Problem
For the records below, print the lines from the line with "have hn1 : 1" through the line with "by_cases hi : i = 0" exactly as written; include both end lines and exclude the rest.

START Supplied records

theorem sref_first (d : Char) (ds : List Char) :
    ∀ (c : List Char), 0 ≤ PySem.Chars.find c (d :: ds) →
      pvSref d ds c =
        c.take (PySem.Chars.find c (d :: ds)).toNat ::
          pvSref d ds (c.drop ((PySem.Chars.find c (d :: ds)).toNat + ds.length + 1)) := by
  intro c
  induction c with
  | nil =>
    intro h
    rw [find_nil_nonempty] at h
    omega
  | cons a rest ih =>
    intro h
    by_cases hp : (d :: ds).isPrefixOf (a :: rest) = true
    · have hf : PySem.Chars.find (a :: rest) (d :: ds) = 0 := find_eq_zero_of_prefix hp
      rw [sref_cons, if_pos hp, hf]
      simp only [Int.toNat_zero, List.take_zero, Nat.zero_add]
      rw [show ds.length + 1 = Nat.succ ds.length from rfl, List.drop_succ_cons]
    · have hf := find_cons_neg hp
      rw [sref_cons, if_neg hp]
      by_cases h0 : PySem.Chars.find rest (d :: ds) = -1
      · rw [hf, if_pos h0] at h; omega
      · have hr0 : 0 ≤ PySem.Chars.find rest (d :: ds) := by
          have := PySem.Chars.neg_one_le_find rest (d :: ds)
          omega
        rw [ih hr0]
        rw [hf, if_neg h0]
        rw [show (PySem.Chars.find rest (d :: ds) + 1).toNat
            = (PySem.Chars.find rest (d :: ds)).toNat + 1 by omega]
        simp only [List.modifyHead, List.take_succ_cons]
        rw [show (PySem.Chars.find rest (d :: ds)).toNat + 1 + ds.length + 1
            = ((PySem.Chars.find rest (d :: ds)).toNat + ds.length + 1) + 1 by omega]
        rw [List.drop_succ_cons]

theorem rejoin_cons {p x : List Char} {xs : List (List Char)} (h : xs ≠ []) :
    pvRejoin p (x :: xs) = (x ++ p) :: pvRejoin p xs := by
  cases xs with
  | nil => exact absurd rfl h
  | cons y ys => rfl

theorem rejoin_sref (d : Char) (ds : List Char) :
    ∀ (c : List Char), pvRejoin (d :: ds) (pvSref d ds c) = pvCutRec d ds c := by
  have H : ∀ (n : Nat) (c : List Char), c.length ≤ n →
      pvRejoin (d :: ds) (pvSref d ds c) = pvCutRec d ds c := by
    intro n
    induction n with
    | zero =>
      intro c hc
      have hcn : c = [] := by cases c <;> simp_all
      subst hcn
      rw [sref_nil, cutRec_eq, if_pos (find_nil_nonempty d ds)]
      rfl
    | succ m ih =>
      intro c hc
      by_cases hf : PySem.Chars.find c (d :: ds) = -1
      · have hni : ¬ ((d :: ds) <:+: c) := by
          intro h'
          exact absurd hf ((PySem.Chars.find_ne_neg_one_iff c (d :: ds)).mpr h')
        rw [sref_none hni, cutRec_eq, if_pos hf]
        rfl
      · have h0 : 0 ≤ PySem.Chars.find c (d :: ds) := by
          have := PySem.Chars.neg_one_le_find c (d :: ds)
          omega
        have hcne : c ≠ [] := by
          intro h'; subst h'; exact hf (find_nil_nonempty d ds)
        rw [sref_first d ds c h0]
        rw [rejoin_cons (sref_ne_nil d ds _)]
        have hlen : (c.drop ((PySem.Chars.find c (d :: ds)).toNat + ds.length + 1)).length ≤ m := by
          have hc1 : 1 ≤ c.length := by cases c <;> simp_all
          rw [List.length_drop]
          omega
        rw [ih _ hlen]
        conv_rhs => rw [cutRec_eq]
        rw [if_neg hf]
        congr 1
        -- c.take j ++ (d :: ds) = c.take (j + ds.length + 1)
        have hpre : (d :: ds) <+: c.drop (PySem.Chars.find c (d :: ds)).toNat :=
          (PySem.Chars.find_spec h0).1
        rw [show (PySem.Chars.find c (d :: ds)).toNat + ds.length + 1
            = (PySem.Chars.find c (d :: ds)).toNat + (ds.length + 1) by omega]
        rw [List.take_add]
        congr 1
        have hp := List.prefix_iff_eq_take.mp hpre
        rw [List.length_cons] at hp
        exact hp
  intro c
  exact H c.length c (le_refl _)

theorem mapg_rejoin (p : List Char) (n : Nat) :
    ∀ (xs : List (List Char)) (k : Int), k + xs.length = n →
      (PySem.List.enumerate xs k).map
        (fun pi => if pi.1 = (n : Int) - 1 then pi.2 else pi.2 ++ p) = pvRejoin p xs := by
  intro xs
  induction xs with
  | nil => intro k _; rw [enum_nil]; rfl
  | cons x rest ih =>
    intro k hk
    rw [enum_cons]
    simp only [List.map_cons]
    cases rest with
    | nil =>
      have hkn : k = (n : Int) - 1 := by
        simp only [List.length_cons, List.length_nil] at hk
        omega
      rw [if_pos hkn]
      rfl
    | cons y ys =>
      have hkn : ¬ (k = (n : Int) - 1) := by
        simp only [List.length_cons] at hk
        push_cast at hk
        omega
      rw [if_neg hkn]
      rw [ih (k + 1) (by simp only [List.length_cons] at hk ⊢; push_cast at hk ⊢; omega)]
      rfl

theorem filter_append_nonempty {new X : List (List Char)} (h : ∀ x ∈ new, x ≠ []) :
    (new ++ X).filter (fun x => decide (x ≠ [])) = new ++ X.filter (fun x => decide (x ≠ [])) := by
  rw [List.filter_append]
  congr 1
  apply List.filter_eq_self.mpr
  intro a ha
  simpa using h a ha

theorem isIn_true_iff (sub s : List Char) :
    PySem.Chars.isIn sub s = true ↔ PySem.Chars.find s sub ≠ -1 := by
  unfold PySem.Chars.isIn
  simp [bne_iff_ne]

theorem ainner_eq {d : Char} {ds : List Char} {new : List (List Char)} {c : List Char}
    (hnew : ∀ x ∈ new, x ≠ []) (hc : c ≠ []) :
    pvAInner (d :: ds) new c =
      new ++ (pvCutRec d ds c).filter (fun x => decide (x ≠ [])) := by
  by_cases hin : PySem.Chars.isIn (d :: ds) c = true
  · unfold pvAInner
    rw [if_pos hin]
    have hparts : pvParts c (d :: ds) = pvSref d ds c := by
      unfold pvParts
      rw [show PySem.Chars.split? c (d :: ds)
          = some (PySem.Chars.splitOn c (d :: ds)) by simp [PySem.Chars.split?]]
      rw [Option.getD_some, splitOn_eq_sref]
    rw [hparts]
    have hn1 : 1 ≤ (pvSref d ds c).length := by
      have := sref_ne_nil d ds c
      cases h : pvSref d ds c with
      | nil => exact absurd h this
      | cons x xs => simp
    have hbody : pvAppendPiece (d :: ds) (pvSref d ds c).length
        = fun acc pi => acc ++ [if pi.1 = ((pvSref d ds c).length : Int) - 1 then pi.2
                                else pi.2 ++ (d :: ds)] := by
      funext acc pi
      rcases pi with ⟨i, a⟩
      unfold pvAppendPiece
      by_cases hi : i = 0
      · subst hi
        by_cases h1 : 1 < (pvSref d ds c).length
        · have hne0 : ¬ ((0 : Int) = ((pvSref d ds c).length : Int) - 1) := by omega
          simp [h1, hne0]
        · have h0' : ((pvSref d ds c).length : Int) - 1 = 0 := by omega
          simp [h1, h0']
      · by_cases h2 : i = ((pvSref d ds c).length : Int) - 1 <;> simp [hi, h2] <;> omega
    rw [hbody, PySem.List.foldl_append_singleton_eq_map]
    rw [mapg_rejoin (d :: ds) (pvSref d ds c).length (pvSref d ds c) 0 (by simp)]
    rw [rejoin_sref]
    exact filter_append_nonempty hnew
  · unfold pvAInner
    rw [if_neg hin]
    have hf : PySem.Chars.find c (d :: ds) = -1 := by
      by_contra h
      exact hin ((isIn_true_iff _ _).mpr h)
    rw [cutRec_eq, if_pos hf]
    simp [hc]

END Supplied records

Solution
    have hn1 : 1 ≤ (pvSref d ds c).length := by
      have := sref_ne_nil d ds c
      cases h : pvSref d ds c with
      | nil => exact absurd h this
      | cons x xs => simp
    have hbody : pvAppendPiece (d :: ds) (pvSref d ds c).length
        = fun acc pi => acc ++ [if pi.1 = ((pvSref d ds c).length : Int) - 1 then pi.2
                                else pi.2 ++ (d :: ds)] := by
      funext acc pi
      rcases pi with ⟨i, a⟩
      unfold pvAppendPiece
      by_cases hi : i = 0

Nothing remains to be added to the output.